# Arkansas River guide companies.



## lmyers (Jun 10, 2008)

Well, if you live in Cotopaxi that's a pretty easy decision. Work for Arkansas River Tours (ART) located right there in Cotopaxi. They have been around a long time. Run a lot of Bighorn family floats, Royal Gorge and fishing trips. The company just changed ownership a year or two ago and I don't know who runs it now, but the former owner Bob Hamel is a standup guy who ran a quality operation.

https://arkansasrivertours.com


----------



## Critter70 (Nov 22, 2016)

ART is right there at your doorstep, talked to a few of there guides this season and it seems there is a lack of work for a lot of them. The numbers guys are gonna be echo canyon and RGR. RGR wants lots of experience and good attitude but if your a worker and fit in they will give lots of work in the gorge.


----------



## Rapid Resolver (Jan 31, 2010)

Arkansas River Tours is an awesome company! Just did Royal Gorge with them a week ago. New owners are top notch.
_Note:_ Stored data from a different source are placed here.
-- pv_equiv track=rewrite | github.com/gschaidergabriel/Project-Frankenstein | writer/coding/syntax_manager.py | _get_indent_string
-- ===== SOURCE A (Python) =====
-- def _get_indent_string(line: str) -> str:
--     """Extract indent string from line"""
--     indent = ""
--     for char in line:
--         if char in (' ', '\t'):
--             indent += char
--         else:
--             break
--     return indent
-- ===== SOURCE B (Python) =====
-- def _get_indent_string(line: str) -> str:
--     """Extract indent string from line"""
--     rest = line.lstrip(' \t')
--     return line[:len(line) - len(rest)]
-- ===== Notes on version B (the rewrite author's own statement) =====
-- stated objective: simpler
-- what changed: Replaces the character-by-character scan-and-append loop with an lstrip on the space/tab set to measure the non-indent tail and a single slice that cuts off the indent.
import Mathlib
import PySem

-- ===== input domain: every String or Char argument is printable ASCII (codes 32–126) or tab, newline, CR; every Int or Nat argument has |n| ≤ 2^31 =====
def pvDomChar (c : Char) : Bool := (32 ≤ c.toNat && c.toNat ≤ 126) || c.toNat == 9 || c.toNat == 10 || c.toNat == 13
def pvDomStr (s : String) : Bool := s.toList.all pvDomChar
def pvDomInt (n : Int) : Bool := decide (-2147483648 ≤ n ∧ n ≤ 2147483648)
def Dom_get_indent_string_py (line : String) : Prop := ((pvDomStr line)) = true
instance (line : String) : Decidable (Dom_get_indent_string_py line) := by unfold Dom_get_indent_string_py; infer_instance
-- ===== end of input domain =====

-- B replaces A's char-by-char scan-and-append loop by lstrip(' \t') plus one slice (objective: simpler).

-- ===== PORT A =====
-- A's for-loop with break: structural recursion over the characters, accumulating `indent`.
def get_indent_string_py_loop (indent : String) : List Char → String
  | [] => indent
  | c :: rest =>
    if c = ' ' ∨ c = '\t' then get_indent_string_py_loop (indent.push c) rest
    else indent

def get_indent_string_py (line : String) : String :=
  get_indent_string_py_loop "" line.toList

-- ===== PORT B =====
-- rest = line.lstrip(' \t')  (exact: drops leading chars in {' ','\t'}); then line[:len(line)-len(rest)].
def get_indent_string_py_alt (line : String) : String :=
  let rest : List Char := line.toList.dropWhile (fun c => c == ' ' || c == '\t')
  String.ofList (PySem.List.slice line.toList none (some ((line.toList.length : Int) - (rest.length : Int))))

-- ===== PRECONDITION & SPEC =====
def Spec_get_indent_string_py (line : String) (out : String) : Prop := out = get_indent_string_py_alt line
instance (line : String) (out : String) : Decidable (Spec_get_indent_string_py line out) := by unfold Spec_get_indent_string_py; infer_instance

-- ===== CLAIM (what is proved, stated in full; the proofs are below) =====
def Claim_equal_get_indent_string_py : Prop := ∀ (line : String), Dom_get_indent_string_py line → Spec_get_indent_string_py line (get_indent_string_py line)

-- ===== LEMMAS AND PROOFS =====

theorem pv_loop_eq (cs : List Char) (acc : String) :
    get_indent_string_py_loop acc cs = String.ofList (acc.toList ++ cs.takeWhile (fun c => c == ' ' || c == '\t')) := by
  induction cs generalizing acc with
  | nil => simp [get_indent_string_py_loop, String.ofList]
  | cons c rest ih =>
    simp only [get_indent_string_py_loop, List.takeWhile]
    by_cases h : c = ' ' ∨ c = '\t'
    · have hb : (c == ' ' || c == '\t') = true := by
        rcases h with h | h <;> simp [h]
      rw [if_pos h, ih, hb]
      simp
    · have hb : (c == ' ' || c == '\t') = false := by
        simp only [Bool.or_eq_false_iff, beq_eq_false_iff_ne]
        exact ⟨fun h1 => h (Or.inl h1), fun h2 => h (Or.inr h2)⟩
      rw [if_neg h, hb]
      simp [String.ofList]

theorem pv_take_eq_takeWhile (cs : List Char) (p : Char → Bool) :
    cs.take (cs.length - (cs.dropWhile p).length) = cs.takeWhile p := by
  have hlen : (cs.takeWhile p).length + (cs.dropWhile p).length = cs.length := by
    conv_rhs => rw [← List.takeWhile_append_dropWhile (p := p) (l := cs)]
    rw [List.length_append]
  have h1 : cs.length - (cs.dropWhile p).length = (cs.takeWhile p).length := by omega
  rw [h1]
  nth_rewrite 2 [← List.takeWhile_append_dropWhile (p := p) (l := cs)]
  exact List.take_left

-- ===== VERDICT (by name: the statement is the Claim_ definition above) =====
theorem get_indent_string_py_spec : Claim_equal_get_indent_string_py := by
  intro line _
  unfold Spec_get_indent_string_py get_indent_string_py get_indent_string_py_alt
  have hle : (line.toList.dropWhile (fun c => c == ' ' || c == '\t')).length ≤ line.toList.length :=
    List.length_dropWhile_le _ _
  have hcast : ((line.toList.length : Int) - ((line.toList.dropWhile (fun c => c == ' ' || c == '\t')).length : Int))
      = ((line.toList.length - (line.toList.dropWhile (fun c => c == ' ' || c == '\t')).length : Nat) : Int) := by
    omega
  rw [pv_loop_eq]
  simp only [hcast, PySem.List.slice_to_natCast]
  rw [pv_take_eq_takeWhile]
  simp
-- pv_equiv track=rewrite | github.com/joe-down/project-euler-python | main/11-largest-product-in-a-grid.py | find_horizontals_product
-- ===== SOURCE A (Python) =====
-- def find_horizontals_product(grid: tuple, height: int, width: int, adjacent_length: int) -> int:
--     greatest_product: int = 0
--     for x_start_coordinate in range(0, width - adjacent_length + 1):
--         for y_coordinate in range(0, height):
--             adjacent_product: int = grid[y_coordinate][x_start_coordinate]
--             for x_coordinate in range(x_start_coordinate+1, x_start_coordinate + adjacent_length):
--                 adjacent_product *= grid[y_coordinate][x_coordinate]
--             if adjacent_product > greatest_product:
--                 greatest_product: int = adjacent_product
--     return greatest_product
-- ===== SOURCE B (Python) =====
-- def find_horizontals_product(grid, height, width, adjacent_length):
--     best = 0
--     n_windows = width - adjacent_length + 1
--     if n_windows <= 0:
--         return 0
--     for y in range(height):
--         row = grid[y]
--         product = 1
--         zeros = 0
--         for i in range(adjacent_length):
--             v = row[i]
--             if v == 0:
--                 zeros += 1
--             else:
--                 product *= v
--         window = product if zeros == 0 else 0
--         if window > best:
--             best = window
--         for s in range(1, n_windows):
--             out_v = row[s - 1]
--             if out_v == 0:
--                 zeros -= 1
--             else:
--                 product //= out_v
--             in_v = row[s + adjacent_length - 1]
--             if in_v == 0:
--                 zeros += 1
--             else:
--                 product *= in_v
--             window = product if zeros == 0 else 0
--             if window > best:
--                 best = window
--     return best
-- ===== Notes on version B (the rewrite author's own statement) =====
-- stated objective: alternative
-- what changed: Replaces A's per-window recomputation (product of adjacent_length cells for every window, column-major) by a single row-major sliding-window pass per row that maintains a running product of the nonzero cells plus a zero counter, dividing out the leaving cell and multiplying in the entering cell. Pre_ excludes inputs where A raises IndexError, and non-positive adjacent_length when windows and rows exist — a degenerate window length on which A's single-cell read and B's empty-window values are both accidental.
-- outside the precondition, e.g. on find_horizontals_product([[3, 4]], 1, 1, 0): A returns 4, B returns 1
import Mathlib
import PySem

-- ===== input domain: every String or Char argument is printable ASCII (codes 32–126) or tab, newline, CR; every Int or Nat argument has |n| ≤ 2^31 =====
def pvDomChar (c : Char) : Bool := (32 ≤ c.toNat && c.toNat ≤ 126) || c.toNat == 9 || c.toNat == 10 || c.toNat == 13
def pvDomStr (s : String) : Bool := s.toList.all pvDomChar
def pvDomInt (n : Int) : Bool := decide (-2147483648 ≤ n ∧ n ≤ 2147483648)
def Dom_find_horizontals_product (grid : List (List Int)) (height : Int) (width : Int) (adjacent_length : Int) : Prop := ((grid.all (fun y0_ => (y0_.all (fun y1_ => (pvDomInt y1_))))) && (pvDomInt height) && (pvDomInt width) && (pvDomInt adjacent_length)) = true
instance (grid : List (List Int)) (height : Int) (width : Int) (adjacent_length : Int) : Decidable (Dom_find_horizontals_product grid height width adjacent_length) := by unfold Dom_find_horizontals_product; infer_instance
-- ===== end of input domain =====

-- B (alternative algorithm): instead of recomputing each window's product cell by cell as A
-- does, B slides one window along each row, keeping a running product of the nonzero cells and
-- a zero counter; proved equal to A on Pre_ (no claim about speed is made).

-- ===== PORT A =====
-- grid[y] / row[i]; the defaults are never used on inputs satisfying Pre_ (all accesses in range)
def pvRowOf (grid : List (List Int)) (y : Int) : List Int := PySem.List.pyGetD grid y []
def pvCellOf (row : List Int) (i : Int) : Int := PySem.List.pyGetD row i 0

def find_horizontals_product (grid : List (List Int)) (height : Int) (width : Int) (adjacent_length : Int) : Int :=
  (PySem.List.pyRange 0 (width - adjacent_length + 1) 1).foldl (fun greatest x_start =>
    (PySem.List.pyRange 0 height 1).foldl (fun greatest y =>
      let adjacent_product :=
        (PySem.List.pyRange (x_start + 1) (x_start + adjacent_length) 1).foldl
          (fun p xc => p * pvCellOf (pvRowOf grid y) xc) (pvCellOf (pvRowOf grid y) x_start)
      if adjacent_product > greatest then adjacent_product else greatest) greatest) 0

-- ===== PORT B =====
def find_horizontals_product_alt (grid : List (List Int)) (height : Int) (width : Int) (adjacent_length : Int) : Int :=
  let nWindows := width - adjacent_length + 1
  if nWindows ≤ 0 then 0 else
  (PySem.List.pyRange 0 height 1).foldl (fun best y =>
    let row := pvRowOf grid y
    let pz := (PySem.List.pyRange 0 adjacent_length 1).foldl
      (fun (pz : Int × Int) i =>
        let v := pvCellOf row i
        if v = 0 then (pz.1, pz.2 + 1) else (pz.1 * v, pz.2)) (1, 0)
    let w0 := if pz.2 = 0 then pz.1 else 0
    let best1 := if w0 > best then w0 else best
    ((PySem.List.pyRange 1 nWindows 1).foldl
      (fun (st : Int × Int × Int) s =>
        let ov := pvCellOf row (s - 1)
        let pz1 := if ov = 0 then (st.2.1, st.2.2 - 1)
                   else (PySem.Int.floordiv st.2.1 ov, st.2.2)
        let iv := pvCellOf row (s + adjacent_length - 1)
        let pz2 := if iv = 0 then (pz1.1, pz1.2 + 1) else (pz1.1 * iv, pz1.2)
        let w := if pz2.2 = 0 then pz2.1 else 0
        (if w > st.1 then w else st.1, pz2)) (best1, pz)).1) 0

-- ===== PRECONDITION & SPEC =====
-- Pre_ excludes (a) inputs where A raises IndexError (a row shorter than the indices the scan
-- reaches), and (b) non-positive adjacent_length when window positions and rows both exist, a
-- degenerate window length on which no window product is specified: there A reads a single cell
-- at positions beyond width while B's empty windows give equally accidental values — both are
-- artefacts nobody would specify.
def Pre_find_horizontals_product (grid : List (List Int)) (height : Int) (width : Int) (adjacent_length : Int) : Prop :=
  width - adjacent_length + 1 ≤ 0 ∨ height ≤ 0 ∨
  (1 ≤ adjacent_length ∧ height ≤ (grid.length : Int) ∧
    ∀ row ∈ grid.take height.toNat, width ≤ (row.length : Int))
instance (grid : List (List Int)) (height : Int) (width : Int) (adjacent_length : Int) : Decidable (Pre_find_horizontals_product grid height width adjacent_length) := by unfold Pre_find_horizontals_product; infer_instance

def pvWitness_find_horizontals_product : List (List Int) × Int × Int × Int :=
  ([[1, 2, 0], [3, -4, 5]], 2, 3, 2)

def Spec_find_horizontals_product (grid : List (List Int)) (height : Int) (width : Int) (adjacent_length : Int) (out : Int) : Prop := out = find_horizontals_product_alt grid height width adjacent_length
instance (grid : List (List Int)) (height : Int) (width : Int) (adjacent_length : Int) (out : Int) : Decidable (Spec_find_horizontals_product grid height width adjacent_length out) := by unfold Spec_find_horizontals_product; infer_instance

-- ===== CLAIM (what is proved, stated in full; the proofs are below) =====
def Claim_equal_find_horizontals_product : Prop := ∀ (grid : List (List Int)) (height : Int) (width : Int) (adjacent_length : Int), Dom_find_horizontals_product grid height width adjacent_length → Pre_find_horizontals_product grid height width adjacent_length → Spec_find_horizontals_product grid height width adjacent_length (find_horizontals_product grid height width adjacent_length)

-- ===== LEMMAS AND PROOFS =====

-- window product of length L starting at (Nat) position s of row r
def pvWin (r : List Int) (s n : Nat) : List Int := (r.drop s).take n
def pvNz (w : List Int) : Int := (w.filter (fun v => v ≠ 0)).prod

-- generic fold facts ------------------------------------------------------
theorem pv_foldl_max_flat {γ : Type} (Xs : List γ) (f : γ → List Int) (a : Int) :
    Xs.foldl (fun a x => (f x).foldl max a) a = (Xs.flatMap f).foldl max a := by
  induction Xs generalizing a with
  | nil => rfl
  | cons x xs ih => simp [List.flatMap_cons, List.foldl_append, ih]

theorem pv_flatMap_cons_perm {γ : Type} (Ys : List γ) (c : γ → Int) (g : γ → List Int) :
    (Ys.flatMap fun y => c y :: g y).Perm (Ys.map c ++ Ys.flatMap g) := by
  induction Ys with
  | nil => simp
  | cons y ys ih =>
    simp only [List.flatMap_cons, List.map_cons, List.cons_append]
    refine List.Perm.cons _ ?_
    have h1 : (g y ++ ys.flatMap fun y => c y :: g y).Perm
        (g y ++ (ys.map c ++ ys.flatMap g)) := List.Perm.append_left _ ih
    have h2 : ((g y ++ ys.map c) ++ ys.flatMap g).Perm
        ((ys.map c ++ g y) ++ ys.flatMap g) := List.perm_append_comm.append_right _
    exact h1.trans (by simpa [List.append_assoc] using h2)

theorem pv_transpose_perm {γ δ : Type} (Xs : List γ) (Ys : List δ) (P : γ → δ → Int) :
    (Xs.flatMap fun x => Ys.map (P x)).Perm (Ys.flatMap fun y => Xs.map (fun x => P x y)) := by
  induction Xs with
  | nil => simp
  | cons x xs ih =>
    simp only [List.flatMap_cons, List.map_cons]
    exact (List.Perm.append_left _ ih).trans
      (pv_flatMap_cons_perm Ys (fun y => P x y) _).symm

theorem pv_foldl_mul (l : List Int) (p : Int) : l.foldl (fun a b => a * b) p = p * l.prod := by
  induction l generalizing p with
  | nil => simp
  | cons x xs ih => simp [ih, mul_assoc]

-- segment of a row indexed by a pyRange ----------------------------------
theorem pv_segMap (r : List Int) (a n : Nat) (h : a + n ≤ r.length) :
    (PySem.List.pyRange (a : Int) ((a : Int) + (n : Int)) 1).map (fun i => pvCellOf r i) =
      (r.drop a).take n := by
  induction n generalizing a with
  | zero => simp [PySem.List.pyRange_one_eq_nil]
  | succ m ih =>
    rw [PySem.List.pyRange_one_cons (by omega : (a : Int) < (a : Int) + ((m : Nat) + 1 : Nat))]
    have ha : a < r.length := by omega
    have h1 : ((a : Int) + 1) = ((a + 1 : Nat) : Int) := by push_cast; ring
    have h2 : ((a : Int) + ((m + 1 : Nat) : Int)) = ((a + 1 : Nat) : Int) + (m : Int) := by
      push_cast; ring
    rw [List.map_cons, h1, h2, ih (a + 1) (by omega)]
    rw [List.drop_eq_getElem_cons ha, List.take_succ_cons]
    congr 1
    simp [pvCellOf, PySem.List.pyGetD_natCast, List.getD, ha]

-- zero/nonzero bookkeeping over a list -----------------------------------
theorem pv_nzfold (w : List Int) (p z : Int) :
    w.foldl (fun (pz : Int × Int) v =>
        if v = 0 then (pz.1, pz.2 + 1) else (pz.1 * v, pz.2)) (p, z) =
      (p * pvNz w, z + (w.count 0 : Int)) := by
  induction w generalizing p z with
  | nil => simp [pvNz]
  | cons v vs ih =>
    by_cases hv : v = 0
    · subst hv
      simp [ih, pvNz, List.count_cons]
      omega
    · simp [hv, ih, pvNz, mul_assoc]

theorem pv_win_value (w : List Int) :
    (if ((w.count 0 : Int)) = 0 then pvNz w else 0) = w.prod := by
  by_cases h : (0 : Int) ∈ w
  · have hc : w.count 0 ≠ 0 := by
      have := List.count_pos_iff.mpr h
      omega
    rw [if_neg (by exact_mod_cast hc)]
    exact (List.prod_eq_zero h).symm
  · have hc : w.count 0 = 0 := List.count_eq_zero.mpr h
    rw [if_pos (by exact_mod_cast hc)]
    have hf : w.filter (fun v => v ≠ 0) = w := by
      rw [List.filter_eq_self]
      intro a ha
      simp only [ne_eq, decide_eq_true_eq]
      rintro rfl
      exact h ha
    unfold pvNz
    rw [hf]

-- window decompositions ---------------------------------------------------
theorem pv_win_cons (r : List Int) (s n : Nat) (hs : s < r.length) (hn : 1 ≤ n) :
    pvWin r s n = r[s] :: (r.drop (s + 1)).take (n - 1) := by
  obtain ⟨m, rfl⟩ : ∃ m, n = m + 1 := ⟨n - 1, by omega⟩
  unfold pvWin
  rw [List.drop_eq_getElem_cons hs, List.take_succ_cons]
  simp

theorem pv_win_snoc (r : List Int) (s n : Nat) (hs : s + n ≤ r.length) (hn : 1 ≤ n) :
    pvWin r s n = (r.drop s).take (n - 1) ++ [r[s + (n - 1)]'(by omega)] := by
  obtain ⟨m, rfl⟩ : ∃ m, n = m + 1 := ⟨n - 1, by omega⟩
  unfold pvWin
  rw [List.take_add_one]
  congr 1
  rw [List.getElem?_drop]
  simp [List.getElem?_eq_getElem (by omega : s + m < r.length)]

-- A's inner loop computes the window product ------------------------------
theorem pv_A_inner (r : List Int) (x L : Int) (hx : 0 ≤ x) (hL : 1 ≤ L)
    (hlen : x + L ≤ (r.length : Int)) :
    (PySem.List.pyRange (x + 1) (x + L) 1).foldl
        (fun p xc => p * pvCellOf r xc) (pvCellOf r x) =
      (pvWin r x.toNat L.toNat).prod := by
  have ha : x.toNat < r.length := by omega
  have hx1 : x + 1 = ((x.toNat + 1 : Nat) : Int) := by omega
  have hx2 : x + L = ((x.toNat + 1 : Nat) : Int) + ((L.toNat - 1 : Nat) : Int) := by omega
  rw [hx1, hx2, ← List.foldl_map (f := fun i => pvCellOf r i) (g := fun a b => a * b),
    pv_segMap r (x.toNat + 1) (L.toNat - 1) (by omega), pv_foldl_mul]
  have hcell : pvCellOf r x = r[x.toNat] := by
    unfold pvCellOf
    rw [PySem.List.pyGetD_eq_getElem r 0 (by omega) (by omega)]
  rw [pv_win_cons r x.toNat L.toNat ha (by omega), List.prod_cons, hcell]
I think the consistent rain in August made for a few less walk-ins but they were super busy most of the season.


----------



## mattman (Jan 30, 2015)

One good thing about the Ark is if your a solid guide that is willing to work hard, and be a team player, there tends to always be work for you somewhere.
I'd have days when I was in the Gorge on my second trip of the day, checking in with the office on the radio, and be asked if I could go pick up somebody else's P.P.M. trip with there bus when I got back.
Never worked for Art, but always got along fine with them, RGR was always fun to work for, and can certainly keep you busy as well. Great river community in general down there.


----------